DOSB-Presse Nr. 39 / 27. September 2011
Der Artikel- und Informationsdienst des Deutschen Olympischen Sportbundes (DOSB)

1982/II: Weyer: "Der soziale Dienst des Sports ist unbezahlbar"
Sportpolitische Dokumente aus sieben Jahrzehnten Nachkriegsgeschichte (Teil 137)

Eine Serie von Friedrich Mevert


Im "Bericht des Präsidenten" auf dem Bundestag des DSB am 21./22. Mai 1982 in Düsseldorf befasste sich Willi Weyer in einer kämpferischen Rede mit dem Verhältnis von Sport und Staat und betonte, dass der Sport Partner im gesellschaftlichen Raum sei und nicht Bittsteller sein wolle.


Nachstehend Auszüge aus Weyers Vortrag:

"Das Engagement des Bürgers und die Hilfen öffentlicher Hände sind eng miteinander verbunden.

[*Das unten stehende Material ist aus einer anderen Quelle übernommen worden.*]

-- pv_equiv track=rewrite | github.com/swisstopo/swissgeol-assets-dataextraction | language-detection/summarize-per-file.py | ocr_type
-- ===== SOURCE A (Python) =====
-- def ocr_type(asset_pages) -> str:
--     filtered_pages = [page for page in asset_pages if not page["title_page_type"] and page["ocr_type"]]
--     if len(filtered_pages) == 0:
--         return ""
--     if all(page["ocr_type"] == "ocr" for page in filtered_pages):
--         return "ocr"
--     if all(page["ocr_type"] == "digital" for page in filtered_pages):
--         return "digital"
--     else:
--         return "mixed"
-- ===== SOURCE B (Python) =====
-- def ocr_type(asset_pages) -> str:
--     # single-pass fold: join each kept page's class into an accumulator
--     result = ""
--     for page in asset_pages:
--         if page["title_page_type"] or not page["ocr_type"]:
--             continue
--         t = page["ocr_type"]
--         cls = t if t in ("ocr", "digital") else "mixed"
--         if result == "":
--             result = cls
--         elif result != cls:
--             result = "mixed"
--     return result
-- ===== Notes on version B (the rewrite author's own statement) =====
-- stated objective: alternative
-- what changed: Replaces the filtered list and the two short-circuit all() scans by a single left-to-right fold: each kept page is normalized to a class ('ocr'/'digital'/'mixed') and joined into one accumulator ('' absorbs, equal classes keep, unequal classes collapse to 'mixed').
import Mathlib
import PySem

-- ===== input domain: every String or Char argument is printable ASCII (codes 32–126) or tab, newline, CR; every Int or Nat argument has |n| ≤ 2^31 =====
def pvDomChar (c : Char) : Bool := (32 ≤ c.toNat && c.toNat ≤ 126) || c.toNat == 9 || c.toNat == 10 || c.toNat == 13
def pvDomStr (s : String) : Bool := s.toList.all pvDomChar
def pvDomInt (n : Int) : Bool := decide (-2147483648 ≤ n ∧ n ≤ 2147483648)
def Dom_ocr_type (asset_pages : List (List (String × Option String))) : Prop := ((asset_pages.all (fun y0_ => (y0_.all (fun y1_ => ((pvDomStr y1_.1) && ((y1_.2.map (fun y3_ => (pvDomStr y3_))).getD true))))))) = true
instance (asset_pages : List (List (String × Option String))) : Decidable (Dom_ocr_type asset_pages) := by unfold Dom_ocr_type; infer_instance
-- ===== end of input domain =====

-- B replaces the filtered list and the two all() scans by a single fold joining
-- per-page classes into one accumulator; equivalence of return values on Pre_.

-- page[k] as total first-match lookup on the association list; exact under Pre_ocr_type (key present where Python evaluates it)
def pvVal (page : List (String × Option String)) (k : String) : Option String :=
  (page.lookup k).getD none

-- Python truthiness of a page value (None or "" is falsy)
def pvTruthy (v : Option String) : Bool :=
  match v with
  | none => false
  | some s => !(s == "")

-- the shared filter condition 'not page["title_page_type"] and page["ocr_type"]'
def pvKeep (page : List (String × Option String)) : Bool :=
  !pvTruthy (pvVal page "title_page_type") && pvTruthy (pvVal page "ocr_type")

-- ===== PORT A =====
def ocr_type (asset_pages : List (List (String × Option String))) : String :=
  let filtered_pages := asset_pages.filter pvKeep
  if filtered_pages.length = 0 then ""
  else if filtered_pages.all (fun page => pvVal page "ocr_type" == some "ocr") then "ocr"
  else if filtered_pages.all (fun page => pvVal page "ocr_type" == some "digital") then "digital"
  else "mixed"

-- ===== PORT B =====
-- "cls = t if t in ('ocr', 'digital') else 'mixed'"
def pvCls (t : Option String) : String :=
  if t == some "ocr" || t == some "digital" then (t.getD "") else "mixed"

-- the accumulator update of B's loop body
def pvJoin (r cls : String) : String :=
  if r == "" then cls else if !(r == cls) then "mixed" else r

def ocr_type_alt (asset_pages : List (List (String × Option String))) : String :=
  asset_pages.foldl (fun r page =>
    if pvTruthy (pvVal page "title_page_type") || !pvTruthy (pvVal page "ocr_type") then r
    else pvJoin r (pvCls (pvVal page "ocr_type"))) ""

-- ===== PRECONDITION & SPEC =====
-- Pre_ excludes exactly the inputs where the Python raises KeyError: a page missing
-- "title_page_type", or missing "ocr_type" while "title_page_type" is falsy.
def pvPageOk (page : List (String × Option String)) : Bool :=
  (page.lookup "title_page_type").isSome &&
    (pvTruthy (pvVal page "title_page_type") || (page.lookup "ocr_type").isSome)

def Pre_ocr_type (asset_pages : List (List (String × Option String))) : Prop :=
  ∀ page ∈ asset_pages, pvPageOk page = true
instance (asset_pages : List (List (String × Option String))) : Decidable (Pre_ocr_type asset_pages) := by unfold Pre_ocr_type; infer_instance

def pvWitness_ocr_type : (List (List (String × Option String))) :=
  [[("title_page_type", none), ("ocr_type", some "ocr")],
   [("title_page_type", some "title"), ("ocr_type", none)]]

def Spec_ocr_type (asset_pages : List (List (String × Option String))) (out : String) : Prop := out = ocr_type_alt asset_pages
instance (asset_pages : List (List (String × Option String))) (out : String) : Decidable (Spec_ocr_type asset_pages out) := by unfold Spec_ocr_type; infer_instance

-- ===== CLAIM (what is proved, stated in full; the proofs are below) =====
def Claim_equal_ocr_type : Prop := ∀ (asset_pages : List (List (String × Option String))), Dom_ocr_type asset_pages → Pre_ocr_type asset_pages → Spec_ocr_type asset_pages (ocr_type asset_pages)

-- ===== LEMMAS AND PROOFS =====

-- the class of a page is one of the three join values
theorem pvCls_cases (t : Option String) :
    pvCls t = "ocr" ∨ pvCls t = "digital" ∨ pvCls t = "mixed" := by
  unfold pvCls
  by_cases h1 : t = some "ocr"
  · simp [h1]
  · by_cases h2 : t = some "digital"
    · simp [h2]
    · simp [h1, h2]

theorem pvCls_eq_ocr (t : Option String) : (pvCls t = "ocr") ↔ t = some "ocr" := by
  unfold pvCls
  by_cases h1 : t = some "ocr"
  · simp [h1]
  · by_cases h2 : t = some "digital"
    · simp [h2]
    · simp [h1, h2]

theorem pvCls_eq_digital (t : Option String) : (pvCls t = "digital") ↔ t = some "digital" := by
  unfold pvCls
  by_cases h1 : t = some "ocr"
  · simp [h1]
  · by_cases h2 : t = some "digital"
    · simp [h2]
    · simp [h1, h2]

theorem pvCls_beq_ocr (t : Option String) :
    (pvCls t == "ocr") = (t == some "ocr") := by
  by_cases h : t = some "ocr"
  · subst h; simp [pvCls]
  · have h2 : pvCls t ≠ "ocr" := fun hc => h ((pvCls_eq_ocr t).mp hc)
    simp [h, h2]

theorem pvCls_beq_digital (t : Option String) :
    (pvCls t == "digital") = (t == some "digital") := by
  by_cases h : t = some "digital"
  · subst h; simp [pvCls]
  · have h2 : pvCls t ≠ "digital" := fun hc => h ((pvCls_eq_digital t).mp hc)
    simp [h, h2]

-- running the join fold from a non-empty accumulator
theorem pvJoin_run (l : List String) (r : String) (hr : r ≠ "") :
    l.foldl pvJoin r = if l.all (· == r) then r else "mixed" := by
  induction l generalizing r with
  | nil => simp
  | cons x xs ih =>
    by_cases hx : x = r
    · subst hx
      have : pvJoin x x = x := by simp [pvJoin]
      simp only [List.foldl_cons, this, ih x hr]
      simp
    · have h1 : pvJoin r x = "mixed" := by
        simp [pvJoin, hr, Ne.symm hx]
      have h2 : xs.foldl pvJoin "mixed" = "mixed" := by
        rw [ih "mixed" (by decide)]
        split <;> rfl
      simp only [List.foldl_cons, h1, h2]
      have : ((x :: xs).all (· == r)) = false := by simp [hx]
      simp [this]

-- full characterisation of the join fold when every element is a class value
theorem pvJoin_char (l : List String)
    (hl : ∀ x ∈ l, x = "ocr" ∨ x = "digital" ∨ x = "mixed") :
    l.foldl pvJoin "" =
      if l.length = 0 then ""
      else if l.all (· == "ocr") then "ocr"
      else if l.all (· == "digital") then "digital"
      else "mixed" := by
  cases l with
  | nil => simp
  | cons c cs =>
    have hc := hl c (by simp)
    have hstep : pvJoin "" c = c := by simp [pvJoin]
    simp only [List.foldl_cons, hstep, List.length_cons]
    have hcne : c ≠ "" := by rcases hc with h | h | h <;> simp [h]
    rw [pvJoin_run cs c hcne]
    rcases hc with h | h | h <;> subst h
    · by_cases hall : cs.all (· == "ocr")
      · simp [hall]
      · have h2 : ((("ocr" : String) :: cs).all (· == "ocr")) = false := by
          simp_all
        have h3 : ((("ocr" : String) :: cs).all (· == "digital")) = false := by simp
        simp [hall, h2, h3]
    · by_cases hall : cs.all (· == "digital")
      · have : ((("digital" : String) :: cs).all (· == "ocr")) = false := by simp
        simp [hall, this]
      · have h2 : ((("digital" : String) :: cs).all (· == "ocr")) = false := by simp
        have h3 : ((("digital" : String) :: cs).all (· == "digital")) = false := by
          simp_all
        simp [hall, h2, h3]
    · have h2 : ((("mixed" : String) :: cs).all (· == "ocr")) = false := by simp
      have h3 : ((("mixed" : String) :: cs).all (· == "digital")) = false := by simp
      cases h4 : (cs.all (· == "mixed")) <;> simp [h2, h3]

-- B's fold over all pages is the join fold over the classes of the kept pages
theorem alt_as_join (asset_pages : List (List (String × Option String))) :
    ocr_type_alt asset_pages =
      ((asset_pages.filter pvKeep).map (fun page => pvCls (pvVal page "ocr_type"))).foldl
        pvJoin "" := by
  unfold ocr_type_alt
  rw [List.foldl_map, List.foldl_filter]
  congr 1
  funext r page
  unfold pvKeep
  by_cases h1 : pvTruthy (pvVal page "title_page_type") <;>
    by_cases h2 : pvTruthy (pvVal page "ocr_type") <;> simp [h1, h2]

-- ===== VERDICT (by name: the statement is the Claim_ definition above) =====
theorem ocr_type_spec : Claim_equal_ocr_type := by
  intro asset_pages _ _
  unfold Spec_ocr_type ocr_type
  rw [alt_as_join]
  set filtered := asset_pages.filter pvKeep with hf
  set l := filtered.map (fun page => pvCls (pvVal page "ocr_type")) with hl
  rw [pvJoin_char l (by
    intro x hx
    rw [hl] at hx
    obtain ⟨p, _, rfl⟩ := List.mem_map.mp hx
    exact pvCls_cases _)]
  have hlen : l.length = filtered.length := by simp [hl]
  have hocr : (filtered.all (fun page => pvVal page "ocr_type" == some "ocr")) =
      l.all (· == "ocr") := by
    rw [hl, List.all_map]
    congr 1
    funext p
    exact (pvCls_beq_ocr _).symm
  have hdig : (filtered.all (fun page => pvVal page "ocr_type" == some "digital")) =
      l.all (· == "digital") := by
    rw [hl, List.all_map]
    congr 1
    funext p
    exact (pvCls_beq_digital _).symm
  simp only [hlen, hocr, hdig]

Es geht um die weitere Ausgestaltung der Eigeninitiative der Vereine und das freiwillige Engagement ihrer Helfer, das nicht durch falsche Sparschritte mutlos gemacht oder lahmgelegt werden darf.

Der Sport ist keine Girlande, die der Staat nach Lust und Laune auf- und abhängen kann. In der vor uns liegenden Zeit des knappen Geldes wird es sich deshalb zeigen, was die Aussagen der politischen Parteien zum Sport wert sind,

- ob der dem Sport zugesprochene gesellschaftliche Stellenwert gesichert ist oder ob er wieder ans Ende der Förderungsschlänge abgeschoben werden darf;

- ob die bewährte Selbsthilfe des Freiwilligen-Heeres des Sports ausgeweitet oder noch mehr mit administrativen Auflagen überzogen werden soll;

- ob sich die Eigenverantwortung des Bürgers weiter mobilisieren lässt oder der Staat mit der öffentlichen Daseinsvorsorge selbst alles in den Griff nimmt.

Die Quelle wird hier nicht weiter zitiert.